She was a woman in her freshest age,
Of wondrous beauty, and of bounty rare....
Her necke and brests were ever open bare,
That aye thereof her babes might sucke their fill....
A multitude of babes about her hong,
Playing their sportes, that joy'd her to behold;
Whom still she fed whiles they were weake and young,
But thrust them forth still as they wexed old.
The Faërie Queene, i. 10. xxx. xxxi.
653. HUSBAND AND WIFE.
Unknown (Early Flemish: 15th century).
This picture, formerly ascribed to Roger van der Weyden, and called "The Painter and his Wife," is delightfully typical of the Flemish ideal both in man and woman—"the man shrewd and determined, the woman sweet and motherly." "They are not fine of figure nor graceful of limb, but, with hardly an exception, their faces tell us that they are men of tried capacity and learnt experience. Through the eyes of many of them glances a happy, childlike soul enough, but the mind is almost invariably a slow-moving, solid power ... and such as they, were the artists who painted them; they possessed the same industry, they admired the same qualities. The virtue of honest strength, which made the men of Flanders the merchant princes of Europe, was the virtue whose traces the artists of Flanders loved to observe.... They care little for mystery, little for pity, little for enthusiasm.... They love a man whose visage tells the strength of his character, who has weathered the buffetings of many a storm, and bears on his visage the marks of the struggle" (Conway's Early Flemish Artists, p. 104).
654. THE MAGDALEN.
Later School of Roger van der Weyden (Early Flemish: 1400-about 1464). See 664.
See also (p. xix)
Known for the Magdalen by the small vase at her feet—emblem, in all the religious painters, of the alabaster box of ointment—"the symbol at once of her conversion and her love." In these "reading Magdalens" she is represented as now reconciled to heaven, and magnificently attired—in reference to her former state of worldly prosperity. "It is difficult for us, in these days, to conceive the passionate admiration and devotion with which the Magdalen was regarded by her votaries in the Middle Ages.

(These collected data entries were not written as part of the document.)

-- pv_equiv track=rewrite | github.com/Carlos-Jr/thermalbits | thermalbits/visualize_dag.py | _group_by_level
-- ===== SOURCE A (Python) =====
-- from collections import defaultdict
-- from collections.abc import Iterable, Sequence
--
-- def _group_by_level(
--     node_ids: Iterable[int],
--     level_by_id: dict[int, int],
-- ) -> list[tuple[int, list[int]]]:
--     grouped: dict[int, list[int]] = defaultdict(list)
--     for node_id in node_ids:
--         grouped[level_by_id[node_id]].append(node_id)
--     return [(level, sorted(grouped[level])) for level in sorted(grouped)]
-- ===== SOURCE B (Python) =====
-- from itertools import groupby
--
-- def _group_by_level(node_ids, level_by_id):
--     ordered = sorted(node_ids, key=lambda nid: (level_by_id[nid], nid))
--     return [(level, list(group))
--             for level, group in groupby(ordered, key=lambda nid: level_by_id[nid])]
-- ===== Notes on version B (the rewrite author's own statement) =====
-- stated objective: idiomatic
-- what changed: Replaced the defaultdict bucketing plus per-bucket sort with a single sort by (level, id) followed by one linear itertools.groupby pass.
import Mathlib
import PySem

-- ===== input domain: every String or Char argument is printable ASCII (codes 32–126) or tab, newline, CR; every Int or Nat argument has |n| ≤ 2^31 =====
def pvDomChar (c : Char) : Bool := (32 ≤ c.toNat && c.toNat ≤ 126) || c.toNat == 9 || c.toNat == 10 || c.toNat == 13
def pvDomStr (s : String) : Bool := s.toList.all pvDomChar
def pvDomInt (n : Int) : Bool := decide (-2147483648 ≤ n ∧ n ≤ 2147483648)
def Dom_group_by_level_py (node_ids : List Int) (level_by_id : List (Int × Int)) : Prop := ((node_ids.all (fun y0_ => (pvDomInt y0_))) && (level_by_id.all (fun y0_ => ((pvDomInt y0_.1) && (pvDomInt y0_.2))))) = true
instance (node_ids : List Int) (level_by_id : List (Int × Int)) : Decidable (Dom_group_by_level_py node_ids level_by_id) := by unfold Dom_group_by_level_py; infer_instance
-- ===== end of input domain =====

-- B replaces A's bucket-dict-then-sort-each-bucket structure with one sort by (level, id)
-- followed by a single linear groupby pass (idiomatic; same asymptotic cost).
-- Pre_ excludes inputs where some node id is missing from level_by_id (Python KeyError in both versions).

-- ===== PORT A =====
-- defaultdict(list) bucketing loop, then sorted levels with each bucket sorted.
-- level_by_id[nid] would raise KeyError for a missing key; Pre_ excludes that, the port uses default 0 there.
def group_by_level_py (node_ids : List Int) (level_by_id : List (Int × Int)) : List (Int × List Int) :=
  let lid := PySem.Dict.mk level_by_id
  let grouped := node_ids.foldl
    (fun (g : PySem.Dict Int (List Int)) nid => g.modify (lid.getD nid 0) [] (· ++ [nid]))
    PySem.Dict.empty
  (PySem.List.sorted grouped.keys (fun x => x)).map
    (fun level => (level, PySem.List.sorted (grouped.getD level []) (fun x => x)))

-- ===== PORT B =====
-- itertools.groupby over a list: maximal runs of equal key, each yielded with its key.
def groupRuns (key : Int → Int) : List Int → List (Int × List Int)
  | [] => []
  | x :: xs =>
    (key x, x :: xs.takeWhile (fun y => key y == key x)) ::
      groupRuns key (xs.dropWhile (fun y => key y == key x))
termination_by l => l.length
decreasing_by exact Nat.lt_succ_of_le (List.length_dropWhile_le _ _)

-- sort key 'lambda nid: (level_by_id[nid], nid)': a Python int pair compares lexicographically,
-- which is exactly the order of Lex (Int × Int); KeyError again excluded by Pre_.
def group_by_level_py_alt (node_ids : List Int) (level_by_id : List (Int × Int)) : List (Int × List Int) :=
  let lid := PySem.Dict.mk level_by_id
  let ordered := PySem.List.sorted node_ids (fun nid => toLex (lid.getD nid 0, nid))
  groupRuns (fun nid => lid.getD nid 0) ordered

-- ===== PRECONDITION & SPEC =====
-- Pre_: every node id occurs as a key of level_by_id (otherwise the Python A raises KeyError).
def Pre_group_by_level_py (node_ids : List Int) (level_by_id : List (Int × Int)) : Prop :=
  ∀ nid ∈ node_ids, nid ∈ level_by_id.map Prod.fst
instance (node_ids : List Int) (level_by_id : List (Int × Int)) : Decidable (Pre_group_by_level_py node_ids level_by_id) := by unfold Pre_group_by_level_py; infer_instance
def pvWitness_group_by_level_py : List Int × (List (Int × Int)) := ([3, 1, 2, 1], [(1, 0), (2, 1), (3, 0)])

def Spec_group_by_level_py (node_ids : List Int) (level_by_id : List (Int × Int)) (out : List (Int × List Int)) : Prop := out = group_by_level_py_alt node_ids level_by_id
instance (node_ids : List Int) (level_by_id : List (Int × Int)) (out : List (Int × List Int)) : Decidable (Spec_group_by_level_py node_ids level_by_id out) := by unfold Spec_group_by_level_py; infer_instance

-- ===== CLAIM (what is proved, stated in full; the proofs are below) =====
def Claim_equal_group_by_level_py : Prop := ∀ (node_ids : List Int) (level_by_id : List (Int × Int)), Dom_group_by_level_py node_ids level_by_id → Pre_group_by_level_py node_ids level_by_id → Spec_group_by_level_py node_ids level_by_id (group_by_level_py node_ids level_by_id)

-- ===== LEMMAS AND PROOFS =====

-- The canonical value both ports compute, for an arbitrary key function f.
def pvCanon (f : Int → Int) (xs : List Int) : List (Int × List Int) :=
  (PySem.List.sorted (PySem.Set.ofList (xs.map f)) (fun x => x)).map
    (fun l => (l, PySem.List.sorted (xs.filter (fun n => f n == l)) (fun x => x)))

-- ---- A side ----
theorem a_side (f : Int → Int) (xs : List Int) :
    (PySem.List.sorted
        (xs.foldl (fun (g : PySem.Dict Int (List Int)) nid => g.modify (f nid) [] (· ++ [nid])) PySem.Dict.empty).keys
        (fun x => x)).map
      (fun level => (level, PySem.List.sorted
        ((xs.foldl (fun (g : PySem.Dict Int (List Int)) nid => g.modify (f nid) [] (· ++ [nid])) PySem.Dict.empty).getD level [])
        (fun x => x)))
    = pvCanon f xs := by
  have hfold : ∀ (d : PySem.Dict Int (List Int)),
      xs.foldl (fun g nid => g.modify (f nid) [] (· ++ [nid])) d
      = (xs.map (fun n => (f n, n))).foldl (fun d p => d.modify p.1 [] (· ++ [p.2])) d := by
    intro d; rw [List.foldl_map]
  have hkeys : (xs.foldl (fun (g : PySem.Dict Int (List Int)) nid => g.modify (f nid) [] (· ++ [nid])) PySem.Dict.empty).keys
      = PySem.Set.ofList (xs.map f) := by
    rw [PySem.Dict.keys_foldl_modify_key xs f [] (fun _ x => (· ++ [x]))]
    simp [PySem.Dict.keys_empty, PySem.Set.update, PySem.Set.ofList_eq_foldl]
  unfold pvCanon
  rw [hkeys]
  apply List.map_congr_left
  intro l _
  rw [hfold, PySem.Dict.getD_foldl_modify_append]
  simp [PySem.Dict.getD_empty, List.filter_map, List.map_map, Function.comp_def]

-- ---- B side ----
theorem takeWhile_append_of_all {p : Int → Bool} {a : List Int} (b : List Int)
    (h : ∀ x ∈ a, p x = true) : (a ++ b).takeWhile p = a ++ b.takeWhile p := by
  induction a with
  | nil => simp
  | cons x t ih =>
    simp only [List.cons_append, List.takeWhile_cons, h x (by simp)]
    simp [ih (fun y hy => h y (by simp [hy]))]

theorem dropWhile_append_of_all {p : Int → Bool} {a : List Int} (b : List Int)
    (h : ∀ x ∈ a, p x = true) : (a ++ b).dropWhile p = b.dropWhile p := by
  induction a with
  | nil => simp
  | cons x t ih =>
    simp only [List.cons_append, List.dropWhile_cons, h x (by simp)]
    simp [ih (fun y hy => h y (by simp [hy]))]

theorem groupRuns_run (f : Int → Int) (l : Int) (a b : List Int) (ha : a ≠ [])
    (hal : ∀ x ∈ a, f x = l) (hb : ∀ x ∈ b, f x ≠ l) :
    groupRuns f (a ++ b) = (l, a) :: groupRuns f b := by
  obtain ⟨x, a', rfl⟩ := List.exists_cons_of_ne_nil ha
  have hx : f x = l := hal x (by simp)
  have hall : ∀ y ∈ a', (fun y => f y == f x) y = true := fun y hy => by
    simp [hal y (by simp [hy]), hx]
  have htb : b.takeWhile (fun y => f y == f x) = [] := by
    cases b with
    | nil => rfl
    | cons z t =>
      have : f z ≠ l := hb z (by simp)
      simp [hx, this]
  have hdb : b.dropWhile (fun y => f y == f x) = b := by
    cases b with
    | nil => rfl
    | cons z t =>
      have : f z ≠ l := hb z (by simp)
      simp [hx, this]
  rw [List.cons_append, groupRuns, takeWhile_append_of_all b hall,
      dropWhile_append_of_all b hall, htb, hdb, hx]
  simp

theorem groupRuns_flatMap (f : Int → Int) (L : List Int) (g : Int → List Int)
    (hne : ∀ l ∈ L, g l ≠ []) (hkey : ∀ l ∈ L, ∀ x ∈ g l, f x = l)
    (hnd : L.Pairwise (· ≠ ·)) :
    groupRuns f (L.flatMap g) = L.map (fun l => (l, g l)) := by
  induction L with
  | nil => simp [groupRuns]
  | cons l L' ih =>
    rw [List.flatMap_cons, groupRuns_run f l (g l) (L'.flatMap g)
        (hne l (by simp)) (hkey l (by simp))
        (by
          intro x hx hxl
          obtain ⟨l', hl', hxg⟩ := List.mem_flatMap.mp hx
          exact (List.pairwise_cons.mp hnd).1 l' hl' (by rw [← hkey l' (by simp [hl']) x hxg, hxl])),
       List.map_cons]
    exact congrArg _ (ih (fun a ha => hne a (by simp [ha])) (fun a ha => hkey a (by simp [ha]))
      (List.pairwise_cons.mp hnd).2)

theorem sum_map_ite {L : List Int} {v : Int} {c : Nat} {F : Int → Nat}
    (hnd : L.Pairwise (· ≠ ·)) (hv : v ∈ L)
    (hF : ∀ l ∈ L, F l = if l = v then c else 0) :
    (L.map F).sum = c := by
  induction L with
  | nil => cases hv
  | cons l L' ih =>
    rw [List.map_cons, List.sum_cons]
    rcases List.mem_cons.mp hv with rfl | hv'
    · rw [hF v (by simp), if_pos rfl]
      have h0 : (L'.map F).sum = 0 := by
        apply List.sum_eq_zero
        intro x hx
        obtain ⟨l', hl', rfl⟩ := List.mem_map.mp hx
        rw [hF l' (by simp [hl']), if_neg (fun h => (List.pairwise_cons.mp hnd).1 l' hl' h.symm)]
      omega
    · rw [hF l (by simp), if_neg (fun h => (List.pairwise_cons.mp hnd).1 v hv' h)]
      simpa using ih (List.pairwise_cons.mp hnd).2 hv' (fun a ha => hF a (by simp [ha]))

theorem b_side (f : Int → Int) (xs : List Int) :
    groupRuns f (PySem.List.sorted xs (fun n => toLex (f n, n))) = pvCanon f xs := by
  set L := PySem.List.sorted (PySem.Set.ofList (xs.map f)) (fun x => x) with hLdef
  set g := fun l => PySem.List.sorted (xs.filter (fun n => f n == l)) (fun x => x) with hgdef
  have hmemg : ∀ l x, x ∈ g l ↔ x ∈ xs ∧ f x = l := by
    intro l x
    rw [hgdef]
    simp [PySem.List.mem_sorted, List.mem_filter]
  have hmemL : ∀ l, l ∈ L ↔ ∃ n ∈ xs, f n = l := by
    intro l
    rw [hLdef]
    simp [PySem.List.mem_sorted, PySem.Set.mem_ofList, List.mem_map]
  have hLlt : L.Pairwise (· < ·) := PySem.List.sorted_ofList_pairwise_lt (xs.map f)
  have hperm : (L.flatMap g).Perm xs := by
    rw [List.perm_iff_count]
    intro a
    by_cases hax : a ∈ xs
    · have haL : f a ∈ L := (hmemL (f a)).mpr ⟨a, hax, rfl⟩
      rw [List.count_flatMap]
      apply sum_map_ite (hLlt.imp ne_of_lt) haL
      intro l hl
      simp only [Function.comp_apply]
      by_cases h : l = f a
      · subst h
        rw [if_pos rfl, hgdef, (PySem.List.sorted_perm _ _ _).count_eq,
            List.count_filter (by simp)]
      · rw [if_neg h, List.count_eq_zero]
        intro hmem
        exact h (((hmemg l a).mp hmem).2.symm ▸ rfl)
    · rw [List.count_eq_zero.mpr hax, List.count_eq_zero]
      intro hmem
      obtain ⟨l, _, hg⟩ := List.mem_flatMap.mp hmem
      exact hax ((hmemg l a).mp hg).1
  have hsorted : PySem.List.sorted xs (fun n => toLex (f n, n)) = L.flatMap g := by
    refine List.Perm.eq_of_pairwise ?_
      (PySem.List.sorted_pairwise xs (fun n => toLex (f n, n))) ?_ ?_
    · intro a b _ _ h1 h2
      have h3 := le_antisymm h1 h2
      simpa using congrArg (fun z => (ofLex z).2) h3
    · rw [List.pairwise_flatMap]
      constructor
      · intro l hl
        have hp : List.Pairwise (fun a b : Int => a ≤ b) (g l) :=
          PySem.List.sorted_pairwise (xs.filter (fun n => f n == l)) (fun x => x)
        refine hp.imp_of_mem ?_
        intro a b haM hbM hab
        rw [Prod.Lex.toLex_le_toLex]
        exact Or.inr ⟨by rw [((hmemg l a).mp haM).2, ((hmemg l b).mp hbM).2], hab⟩
      · refine hLlt.imp ?_
        intro l1 l2 h x hx y hy
        rw [Prod.Lex.toLex_le_toLex]
        exact Or.inl (by rw [((hmemg l1 x).mp hx).2, ((hmemg l2 y).mp hy).2]; exact h)
    · exact (PySem.List.sorted_perm _ _ _).trans hperm.symm
  rw [hsorted, pvCanon]
  rw [← hLdef]
  refine groupRuns_flatMap f L g ?_ ?_ (hLlt.imp ne_of_lt)
  · intro l hl
    obtain ⟨n, hn, hf⟩ := (hmemL l).mp hl
    exact List.ne_nil_of_mem ((hmemg l n).mpr ⟨hn, hf⟩)
  · intro l _ x hx
    exact ((hmemg l x).mp hx).2

-- ===== VERDICT (by name: the statement is the Claim_ definition above) =====
theorem group_by_level_py_spec : Claim_equal_group_by_level_py := by
  intro node_ids level_by_id _ _
  unfold Spec_group_by_level_py group_by_level_py group_by_level_py_alt
  rw [a_side ((PySem.Dict.mk level_by_id).getD · 0) node_ids,
      b_side ((PySem.Dict.mk level_by_id).getD · 0) node_ids]
-- pv_equiv track=rewrite | github.com/andbis/genderGap | library.py | count
-- ===== SOURCE A (Python) =====
-- def count(labels):
--     #counting the frequency of a list
--     dic = {}
--     classes = set(labels)
--     for i in classes:
--         dic[i] = 0
--         for j in labels:
--             if int(i) == int(j):
--                 dic[i] += 1
--     return dic
-- ===== SOURCE B (Python) =====
-- def count(labels):
--     # One accumulating pass builds int(label) -> frequency, then one lookup pass
--     # over the distinct labels; replaces A's per-class rescans of the whole list.
--     freq = {}
--     for j in labels:
--         k = int(j)
--         freq[k] = freq.get(k, 0) + 1
--     return {i: freq.get(int(i), 0) for i in set(labels)}
-- ===== Notes on version B (the rewrite author's own statement) =====
-- stated objective: faster
-- what changed: Replaces A's nested loop (a full rescan of labels for every distinct class) with a single accumulating frequency pass over labels followed by one lookup per distinct label.
import Mathlib
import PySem

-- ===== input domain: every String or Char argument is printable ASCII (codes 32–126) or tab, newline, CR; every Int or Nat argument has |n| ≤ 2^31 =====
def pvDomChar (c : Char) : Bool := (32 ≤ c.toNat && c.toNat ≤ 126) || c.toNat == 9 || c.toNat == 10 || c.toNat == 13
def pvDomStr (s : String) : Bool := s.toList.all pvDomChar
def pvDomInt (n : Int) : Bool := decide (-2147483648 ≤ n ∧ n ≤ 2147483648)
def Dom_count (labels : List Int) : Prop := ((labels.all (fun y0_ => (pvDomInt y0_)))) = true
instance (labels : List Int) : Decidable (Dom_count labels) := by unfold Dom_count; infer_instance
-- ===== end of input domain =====

-- B replaces A's per-class rescan of labels with one accumulating frequency pass
-- plus one lookup per distinct label (faster: O(k*n) -> O(n) dict operations aside).


-- ===== PORT A =====
-- dic = {}; for i in set(labels): dic[i] = 0; for j in labels: if int(i) == int(j): dic[i] += 1
-- (int() applied to an int is the identity, so 'int(i) == int(j)' is 'i == j' here)
def count (labels : List Int) : List (Int × Int) :=
  (List.foldl
    (fun dic i =>
      List.foldl (fun d j => if i == j then d.modify i 0 (· + 1) else d)
        (dic.insert i 0) labels)
    PySem.Dict.empty (PySem.Set.ofList labels)).items

-- ===== PORT B =====
-- freq = {}; for j in labels: freq[int(j)] = freq.get(int(j), 0) + 1
-- return {i: freq.get(int(i), 0) for i in set(labels)}
def count_alt (labels : List Int) : List (Int × Int) :=
  let freq := List.foldl (fun d j => d.insert j (d.getD j 0 + 1)) PySem.Dict.empty labels
  (PySem.Set.ofList labels).map (fun i => (i, freq.getD i 0))

-- ===== PRECONDITION & SPEC =====
def Spec_count (labels : List Int) (out : List (Int × Int)) : Prop := out = count_alt labels
instance (labels : List Int) (out : List (Int × Int)) : Decidable (Spec_count labels out) := by unfold Spec_count; infer_instance

-- ===== CLAIM (what is proved, stated in full; the proofs are below) =====
def Claim_equal_count : Prop := ∀ (labels : List Int), Dom_count labels → Spec_count labels (count labels)

-- ===== LEMMAS AND PROOFS =====

-- A's inner loop: with every key of `pre` different from i, it only touches the
-- final (i, c) entry and adds labels.count i to it.
theorem count_inner (ls : List Int) (pre : List (Int × Int)) (i : Int) (c : Int)
    (h : ∀ p ∈ pre, p.1 ≠ i) :
    List.foldl (fun d j => if i == j then PySem.Dict.modify d i 0 (· + 1) else d)
      ⟨pre ++ [(i, c)]⟩ ls
    = ⟨pre ++ [(i, c + (ls.count i : Int))]⟩ := by
  induction ls generalizing c with
  | nil => simp
  | cons j ls ih =>
    by_cases hij : i = j
    · subst hij
      have hmod : PySem.Dict.modify (⟨pre ++ [(i, c)]⟩ : PySem.Dict Int Int) i 0 (· + 1)
          = ⟨pre ++ [(i, c + 1)]⟩ := by
        have hfind : List.find? (fun p => p.1 == i) (pre ++ [(i, c)]) = some (i, c) := by
          rw [List.find?_append]
          have : List.find? (fun p => p.1 == i) pre = none := by
            rw [List.find?_eq_none]
            intro p hp
            simpa using h p hp
          simp [this]
        have hcont : (⟨pre ++ [(i, c)]⟩ : PySem.Dict Int Int).contains i = true := by
          simp [PySem.Dict.contains]
        simp only [PySem.Dict.modify, PySem.Dict.getD, PySem.Dict.get?, hfind,
          PySem.Dict.insert, hcont, if_pos]
        congr 1
        rw [List.map_append]
        congr 1
        · conv_rhs => rw [← List.map_id pre]
          apply List.map_congr_left
          intro p hp
          have := h p hp
          simp [this]
        · simp
      simp only [List.foldl_cons, BEq.rfl, if_pos, hmod]
      rw [ih (c + 1)]
      simp only [List.count_cons, BEq.rfl, if_pos]
      congr 2
      push_cast
      ring_nf
    · have hne : (i == j) = false := by simp [hij]
      simp only [List.foldl_cons, hne, if_neg, Bool.false_eq_true, not_false_iff]
      rw [ih c, List.count_cons]
      simp [Ne.symm hij]

-- A's outer loop over a nodup class list, starting from an accumulator whose keys
-- avoid the remaining classes, appends one (i, labels.count i) entry per class.
theorem count_outer (labels : List Int) (cs : List Int) (acc : List (Int × Int))
    (hnd : cs.Nodup) (hdisj : ∀ p ∈ acc, p.1 ∉ cs) :
    (List.foldl
      (fun dic i =>
        List.foldl (fun d j => if i == j then PySem.Dict.modify d i 0 (· + 1) else d)
          (dic.insert i 0) labels)
      ⟨acc⟩ cs).items
    = acc ++ cs.map (fun i => (i, (labels.count i : Int))) := by
  induction cs generalizing acc with
  | nil => simp
  | cons c cs ih =>
    have hkey : ∀ p ∈ acc, p.1 ≠ c := fun p hp => by
      have := hdisj p hp; simp at this; exact this.1
    have hins : (⟨acc⟩ : PySem.Dict Int Int).insert c 0 = ⟨acc ++ [(c, 0)]⟩ := by
      have hcont : (⟨acc⟩ : PySem.Dict Int Int).contains c = false := by
        simp only [PySem.Dict.contains, List.any_eq_false]
        intro p hp
        simpa using hkey p hp
      simp [PySem.Dict.insert, hcont]
    simp only [List.foldl_cons, hins]
    rw [count_inner labels acc c 0 hkey]
    simp only [zero_add]
    have hdisj' : ∀ p ∈ acc ++ [(c, (labels.count c : Int))], p.1 ∉ cs := by
      intro p hp
      rcases List.mem_append.mp hp with hp | hp
      · have := hdisj p hp; simp at this; exact this.2
      · simp at hp; subst hp; exact (List.nodup_cons.mp hnd).1
    rw [ih (acc ++ [(c, (labels.count c : Int))]) (List.nodup_cons.mp hnd).2 hdisj']
    simp

-- B's frequency dict answers labels.count for every key.
theorem count_alt_eq (labels : List Int) :
    count_alt labels
    = (PySem.Set.ofList labels).map (fun i => (i, (labels.count i : Int))) := by
  unfold count_alt
  apply List.map_congr_left
  intro i _
  have hfun : (fun (d : PySem.Dict Int Int) (j : Int) => d.insert j (d.getD j 0 + 1))
      = (fun d x => d.modify x 0 (· + 1)) := rfl
  rw [hfun, PySem.Dict.getD_foldl_modify_add_one]
  simp [PySem.Dict.getD, PySem.Dict.get?, PySem.Dict.empty]

-- ===== VERDICT (by name: the statement is the Claim_ definition above) =====
theorem count_spec : Claim_equal_count := by
  intro labels _
  unfold Spec_count count
  rw [count_alt_eq]
  have := count_outer labels (PySem.Set.ofList labels) []
    (PySem.Set.nodup_ofList labels) (by intro p hp; simp at hp)
  simpa [PySem.Dict.empty] using this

The imputed sinfulness of her life only brought her nearer to them. Those who did not dare to lift up their eyes to the more saintly models of purity and holiness,—the martyrs who had suffered in the cause of chastity,—took courage to invoke her intercession" (Mrs. Jameson: Sacred and Legendary Art, p. 205). Hence the numerous Magdalens to be met with in nearly every picture gallery; in art decidedly there has been "more joy over one sinner that repenteth than over ninety-and-nine that need no repentance."